Our motivation for this work is based on these observations. That is, they tell us that if we could take this footprint, which is relatively quite small, into a more energy efficient medium and service requests from there, benefits may be possible. More specifically, if the footprint could be cached in a low energy medium allowing the high energy consuming RAID disks to reduce their activities, then energy conservation would be possible. Finding a cache of this size and satisfying the energy requirement is the question at hand.
There can be several candidates that may be able to satisfy this large cache requirement. The traditional hard disk is one such candidate. However, a hard disk is a high energy consumer, and if one disk is used to cache a whole day's activity, performance will obviously be degraded. Furthermore, the benefit of having a RAID, that is, high performance and reliability, simply disappears. Memory in the RAID controller could be another candidate. This, however, is prohibitively expensive. Furthermore, RAM is volatile, hence the reliability of this method comes into question. The third candidate could be non-volatile RAM (NV-RAM), which resolves the volatility issue of RAM in RAID controllers. Since NV-RAM provides the memory interface, it would be easy to deploy them as a cache. However, NV-RAM is still very expensive and has limited capacity making it even more infeasible than RAM.
The medium that is energy efficient, non-volatile, large enough, and at the same time, able to provide high performance under reasonable cost today is the Solid State Drive (SSD). Due to these many merits, we employ the SSD as the large cache. Not only does SSDs consume low energy, while providing high performance, they are disks with the exact same disk interface as hard disks, hence incorporating them to RAIDs is simple. Only the controller needs to be aware of its existence.
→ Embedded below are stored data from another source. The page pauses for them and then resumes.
-- pv_equiv track=rewrite | github.com/luiscopa3000/ProgramacionCompetitiva2 | OoopsUnaMatriz.py | NaNum
-- ===== SOURCE A (Python) =====
-- def fibonacci(n):
-- 	if n == 0:
-- 		return (0, 1)
-- 	else:
-- 		a, b = fibonacci(n // 2)
-- 		c = a * (b * 2 - a)
-- 		d = a * a + b * b
-- 		if n % 2 == 0:
-- 			return (c, d)
-- 		else:
-- 			return (d, c + d)
--
-- def NaNum(a,b):
--     c = 0; m =[]
--     for i in range(a):
--         v = [];s=[]
--         for j in range(b):
--             s.append(str(fibonacci(c)[0]))
--             c += 1
--             v.append(str(c))
--         if len(m) < a:
--             m.append(" ".join(v))
--         if len(m) < a:
--             m.append(" ".join(s[::-1]))
--         else:
--             break
--     return list(reversed(m))
-- ===== SOURCE B (Python) =====
-- def NaNum(a, b):
--     # Build rows bottom-up with a running Fibonacci pair (one addition per cell)
--     # then reverse once at the end.
--     m = []
--     f0, f1 = 0, 1
--     k = 1  # next index value for an index row
--     while len(m) < a:
--         m.append(" ".join(str(k + j) for j in range(b)))
--         if len(m) < a:
--             row = []
--             for _ in range(b):
--                 row.append(str(f0))
--                 f0, f1 = f1, f0 + f1
--             m.append(" ".join(reversed(row)))
--         k += b
--     m.reverse()
--     return m
-- ===== Notes on version B (the rewrite author's own statement) =====
-- stated objective: alternative
-- what changed: B replaces the per-cell recursive fast-doubling fibonacci(c) call and A's append-then-break bookkeeping with one running Fibonacci pair advanced by a single addition per cell, a plain while loop that builds exactly the rows needed, and one final reverse.
import Mathlib
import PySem

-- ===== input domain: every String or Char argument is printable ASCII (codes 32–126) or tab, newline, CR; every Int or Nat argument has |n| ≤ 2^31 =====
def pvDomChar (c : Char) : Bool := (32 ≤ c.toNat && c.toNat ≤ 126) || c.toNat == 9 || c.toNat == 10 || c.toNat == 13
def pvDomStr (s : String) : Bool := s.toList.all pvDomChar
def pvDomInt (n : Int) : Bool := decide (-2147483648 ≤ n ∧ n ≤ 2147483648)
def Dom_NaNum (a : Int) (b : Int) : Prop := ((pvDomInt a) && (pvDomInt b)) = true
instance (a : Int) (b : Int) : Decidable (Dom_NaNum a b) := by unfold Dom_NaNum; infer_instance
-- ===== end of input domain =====

-- B builds the rows with one running Fibonacci pair (one addition per cell) instead of
-- calling the recursive fast-doubling fibonacci(c) from scratch for every cell (alternative
-- algorithm; return values identical).

-- ===== PORT A =====

-- A's fast-doubling fibonacci; the `n ≤ 0` guard only makes it total (A's test is `n == 0`;
-- negative n never occurs: it is only called on the counter c, which starts at 0 and grows).
def fibonacciA (n : Int) : Int × Int :=
  if n ≤ 0 then (0, 1)
  else
    let p := fibonacciA (PySem.Int.floordiv n 2)
    let c := p.1 * (p.2 * 2 - p.1)
    let d := p.1 * p.1 + p.2 * p.2
    if PySem.Int.mod n 2 = 0 then (c, d) else (d, c + d)
termination_by n.toNat
decreasing_by
  rw [PySem.Int.floordiv_eq_ediv_of_pos (by omega : (0:Int) < 2)]
  omega

-- the inner `for j in range(b)` loop: state (s, c, v)
def innerA (l : List Int) (st : List String × Int × List String) :
    List String × Int × List String :=
  l.foldl (fun st _ =>
    (st.1 ++ [PySem.Int.toStr (fibonacciA st.2.1).1], st.2.1 + 1,
     st.2.2 ++ [PySem.Int.toStr (st.2.1 + 1)])) st

-- the outer `for i in range(a)` loop with its two `if len(m) < a` checks and break
def goA (a b : Int) : Nat → Int → List String → List String
  | 0, _, m => m
  | fuel + 1, c, m =>
    let st := innerA (PySem.List.pyRange 0 b 1) ([], c, [])
    let m1 := if (m.length : Int) < a then m ++ [PySem.Str.join " " st.2.2] else m
    if (m1.length : Int) < a then
      goA a b fuel st.2.1 (m1 ++ [PySem.Str.join " " st.1.reverse])
    else m1

def NaNum (a : Int) (b : Int) : List String :=
  (goA a b a.toNat 0 []).reverse

-- ===== PORT B =====

-- one fib row: state (row, f0, f1), one addition per cell
def fibRowB (l : List Int) (st : List String × Int × Int) : List String × Int × Int :=
  l.foldl (fun st _ => (st.1 ++ [PySem.Int.toStr st.2.1], st.2.2, st.2.1 + st.2.2)) st

-- the `while len(m) < a` loop of B
def goB (a b : Int) (f0 f1 k : Int) (m : List String) : List String :=
  if _h : (m.length : Int) < a then
    let m1 := m ++ [PySem.Str.join " "
      ((PySem.List.pyRange 0 b 1).map (fun j => PySem.Int.toStr (k + j)))]
    if _h2 : (m1.length : Int) < a then
      let st := fibRowB (PySem.List.pyRange 0 b 1) ([], f0, f1)
      goB a b st.2.1 st.2.2 (k + b) (m1 ++ [PySem.Str.join " " st.1.reverse])
    else
      goB a b f0 f1 (k + b) m1
  else m
termination_by (a - m.length).toNat
decreasing_by
  · simp; omega
  · simp; omega

def NaNum_alt (a : Int) (b : Int) : List String :=
  (goB a b 0 1 1 []).reverse

-- ===== PRECONDITION & SPEC =====
def Spec_NaNum (a : Int) (b : Int) (out : List String) : Prop := out = NaNum_alt a b
instance (a : Int) (b : Int) (out : List String) : Decidable (Spec_NaNum a b out) := by unfold Spec_NaNum; infer_instance

-- ===== CLAIM (what is proved, stated in full; the proofs are below) =====
def Claim_equal_NaNum : Prop := ∀ (a : Int) (b : Int), Dom_NaNum a b → Spec_NaNum a b (NaNum a b)

-- ===== LEMMAS AND PROOFS =====

def F (n : Nat) : Int := (Nat.fib n : Int)

theorem fib_step (n : Nat) : F n + F (n + 1) = F (n + 2) := by
  simp only [F, Nat.fib_add_two]; push_cast; ring

theorem fibA_eq : ∀ n : Nat, fibonacciA (n : Int) = (F n, F (n + 1)) := by
  intro n
  induction n using Nat.strong_induction_on with
  | _ n ih =>
    rw [fibonacciA]
    by_cases h0 : n = 0
    · subst h0; simp [F]
    · rw [if_neg (by omega)]
      obtain ⟨m, hm⟩ : ∃ m, n / 2 = m := ⟨n / 2, rfl⟩
      have hdiv : PySem.Int.floordiv (n:Int) 2 = ((m : Nat) : Int) := by
        rw [← hm]; exact_mod_cast PySem.Int.floordiv_natCast n 2
      have hmod : PySem.Int.mod (n:Int) 2 = ((n % 2 : Nat) : Int) := by
        exact_mod_cast PySem.Int.mod_natCast n 2
      rw [hdiv, ih m (by omega), hmod]
      dsimp only
      have hle : Nat.fib m ≤ 2 * Nat.fib (m + 1) :=
        le_trans Nat.fib_le_fib_succ (by omega)
      have h2m : F (2 * m) = F m * (F (m + 1) * 2 - F m) := by
        simp only [F, Nat.fib_two_mul]
        push_cast [hle]
        ring
      have h2m1 : F (2 * m + 1) = F m * F m + F (m + 1) * F (m + 1) := by
        simp only [F, Nat.fib_two_mul_add_one]
        push_cast
        ring
      rcases Nat.even_or_odd n with he | ho
      · have h2 : n % 2 = 0 := Nat.even_iff.mp he
        have hn : n = 2 * m := by omega
        rw [h2, Nat.cast_zero, if_pos rfl, hn, Prod.mk.injEq]
        exact ⟨h2m.symm, h2m1.symm⟩
      · have h2 : n % 2 = 1 := Nat.odd_iff.mp ho
        have hn : n = 2 * m + 1 := by omega
        rw [h2, Nat.cast_one, if_neg (by norm_num), hn, Prod.mk.injEq]
        refine ⟨h2m1.symm, ?_⟩
        have hstep : F (2 * m + 1 + 1) = F (2 * m) + F (2 * m + 1) := by
          show ((Nat.fib (2 * m + 2) : Int)) = _
          rw [Nat.fib_add_two]
          push_cast [F]
          ring
        rw [hstep, h2m, h2m1]

theorem innerA_eq (l : List Int) : ∀ (s : List String) (c : Int) (v : List String),
    innerA l (s, c, v) =
      (s ++ (List.range l.length).map (fun (t : Nat) => PySem.Int.toStr (fibonacciA (c + (t : Int))).1),
       c + l.length,
       v ++ (List.range l.length).map (fun (t : Nat) => PySem.Int.toStr (c + (t : Int) + 1))) := by
  induction l with
  | nil => intro s c v; simp [innerA]
  | cons x xs ih =>
    intro s c v
    simp only [innerA, List.foldl_cons] at *
    rw [ih]
    simp only [List.length_cons, List.range_succ_eq_map, List.map_cons, List.map_map,
      Nat.cast_zero, add_zero, List.append_assoc, List.singleton_append, Prod.mk.injEq]
    refine ⟨?_, by push_cast; ring, ?_⟩ <;>
    · refine congrArg₂ _ rfl (congrArg₂ List.cons rfl ?_)
      apply List.map_congr_left
      intro t _
      simp only [Function.comp_apply, Nat.succ_eq_add_one]
      push_cast
      ring_nf

theorem fibRowB_eq (l : List Int) : ∀ (row : List String) (n : Nat),
    fibRowB l (row, F n, F (n + 1)) =
      (row ++ (List.range l.length).map (fun (t : Nat) => PySem.Int.toStr (F (n + t))),
       F (n + l.length), F (n + l.length + 1)) := by
  induction l with
  | nil => intro row n; simp [fibRowB]
  | cons x xs ih =>
    intro row n
    simp only [fibRowB, List.foldl_cons] at *
    rw [show F n + F (n + 1) = F (n + 1 + 1) from fib_step n, ih]
    simp only [List.length_cons, List.range_succ_eq_map, List.map_cons, List.map_map,
      Nat.add_zero, List.append_assoc, List.singleton_append, Prod.mk.injEq]
    refine ⟨?_, by ring_nf, by ring_nf⟩
    refine congrArg₂ _ rfl (congrArg₂ List.cons rfl ?_)
    apply List.map_congr_left
    intro t _
    simp only [Function.comp_apply, Nat.succ_eq_add_one]
    ring_nf

theorem go_eq (a b : Int) : ∀ (fuel i : Nat) (m : List String),
    m.length = 2 * i → fuel + i = a.toNat →
    goA a b fuel ((i * b.toNat : Nat) : Int) m
      = goB a b (F (i * b.toNat)) (F (i * b.toNat + 1)) (1 + i * b) m := by
  intro fuel
  induction fuel with
  | zero =>
    intro i m hm hf
    rw [goA, goB, dif_neg (by omega)]
  | succ fuel ih =>
    intro i m hm hf
    have hlen : (PySem.List.pyRange 0 b 1).length = b.toNat := by
      rw [PySem.List.length_pyRange_one]; omega
    by_cases h1 : ((m.length : Int) < a)
    · -- index row gets appended on both sides
      have hv : (PySem.List.pyRange 0 b 1).map (fun j => PySem.Int.toStr (1 + (i : Int) * b + j))
          = (List.range b.toNat).map
              (fun (t : Nat) => PySem.Int.toStr (((i * b.toNat : Nat) : Int) + (t : Int) + 1)) := by
        rw [PySem.List.pyRange_one, List.map_map]
        by_cases hb : b ≤ 0
        · have hz : (b - 0).toNat = 0 := by omega
          have hw : b.toNat = 0 := by omega
          simp [hw]
        · have hbw : ((b.toNat : Int)) = b := by omega
          have hz : (b - 0).toNat = b.toNat := by omega
          rw [hz]
          apply List.map_congr_left
          intro t _
          simp only [Function.comp_apply]
          congr 1
          push_cast [hbw]
          ring
      rw [goA, goB, dif_pos h1, if_pos h1]
      rw [innerA_eq, hlen]
      rw [fibRowB_eq, hlen]
      simp only [List.nil_append]
      rw [hv]
      by_cases h2 : (((m ++ [PySem.Str.join " " ((List.range b.toNat).map
            (fun (t : Nat) => PySem.Int.toStr (((i * b.toNat : Nat) : Int) + (t : Int) + 1)))]).length : Int) < a)
      · rw [if_pos h2, dif_pos h2]
        have hs : (List.range b.toNat).map
              (fun (t : Nat) => PySem.Int.toStr (fibonacciA (((i * b.toNat : Nat) : Int) + (t : Int))).1)
            = (List.range b.toNat).map
              (fun (t : Nat) => PySem.Int.toStr (F (i * b.toNat + t))) := by
          apply List.map_congr_left
          intro t _
          have hc : (((i * b.toNat : Nat) : Int) + (t : Int)) = ((i * b.toNat + t : Nat) : Int) := by
            push_cast; ring
          rw [hc, fibA_eq (i * b.toNat + t)]
        rw [hs]
        have hc1 : (((i * b.toNat : Nat) : Int) + ((b.toNat : Nat) : Int)) = (((i + 1) * b.toNat : Nat) : Int) := by
          push_cast; ring
        have hn1 : i * b.toNat + b.toNat = (i + 1) * b.toNat := by ring
        have hk1 : 1 + (i : Int) * b + b = 1 + ((i : Nat) + 1 : Nat) * b := by push_cast; ring
        rw [hc1, hn1, hk1]
        exact ih (i + 1) _ (by simp [hm]; omega) (by omega)
      · rw [if_neg h2, dif_neg h2]
        rw [goB, dif_neg h2]
    · -- m is already full: A runs one more inner loop and breaks, B exits at once
      rw [goA, goB, dif_neg h1, if_neg h1, if_neg h1]

-- ===== VERDICT (by name: the statement is the Claim_ definition above) =====
theorem NaNum_spec : Claim_equal_NaNum := by
  intro a b _
  unfold Spec_NaNum NaNum NaNum_alt
  have h := go_eq a b a.toNat 0 [] (by simp) (by simp)
  simpa using congrArg List.reverse h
The system that we propose simply adds a single SSD to a normal RAID configuration. The key design issue is, then, how to cache the whole daily footprint so that all other disks may remain inactive. Occassionally, the RAID disks inevitably must awake. Ideally, this is when all dirty blocks residing in SSDs should be written and when all reads that are anticipated to happen in the future should be prefetched.
In the work that we present here, we are not able to provide all these features. Instead, we only consider a very simple approach. Specifically, when the very first read request of a block arrives at the controller, this read is satisfied at the RAID disk. The block, however, is copied to the SSD as well for possible later requests. For writes, all write requests are satified at the SSD to extend the RAID disk inactivity time. However, to prevent lose of data during SSD failure, we make a mirror copy in unused space of an active disk.
The Linux software RAID is implemented in the md (multiple device) driver and controlled by the mdadm application. We modified the mdadm to consider the SSD cache. Furthermore, the following additions are made to the md device driver code.
We maintain a hash table to manage data in SSD. Along with the original disk number and sector number, we keep information such as it corresponding SSD sector number and its dirty/clean status in this hash table. When a read request arrives, the SSD is first checked through the hash table. If it is not found here, then the request is serviced via the RAID hard disk. While so doing, that sector is copied to the SSD and the hash table is updated. If the read request is found in the hash table, the request is serviced via SSD directly. If the request is a write, the request is written on the SSD and on a RAID hard disk that is awake, and again, the hash table is updated.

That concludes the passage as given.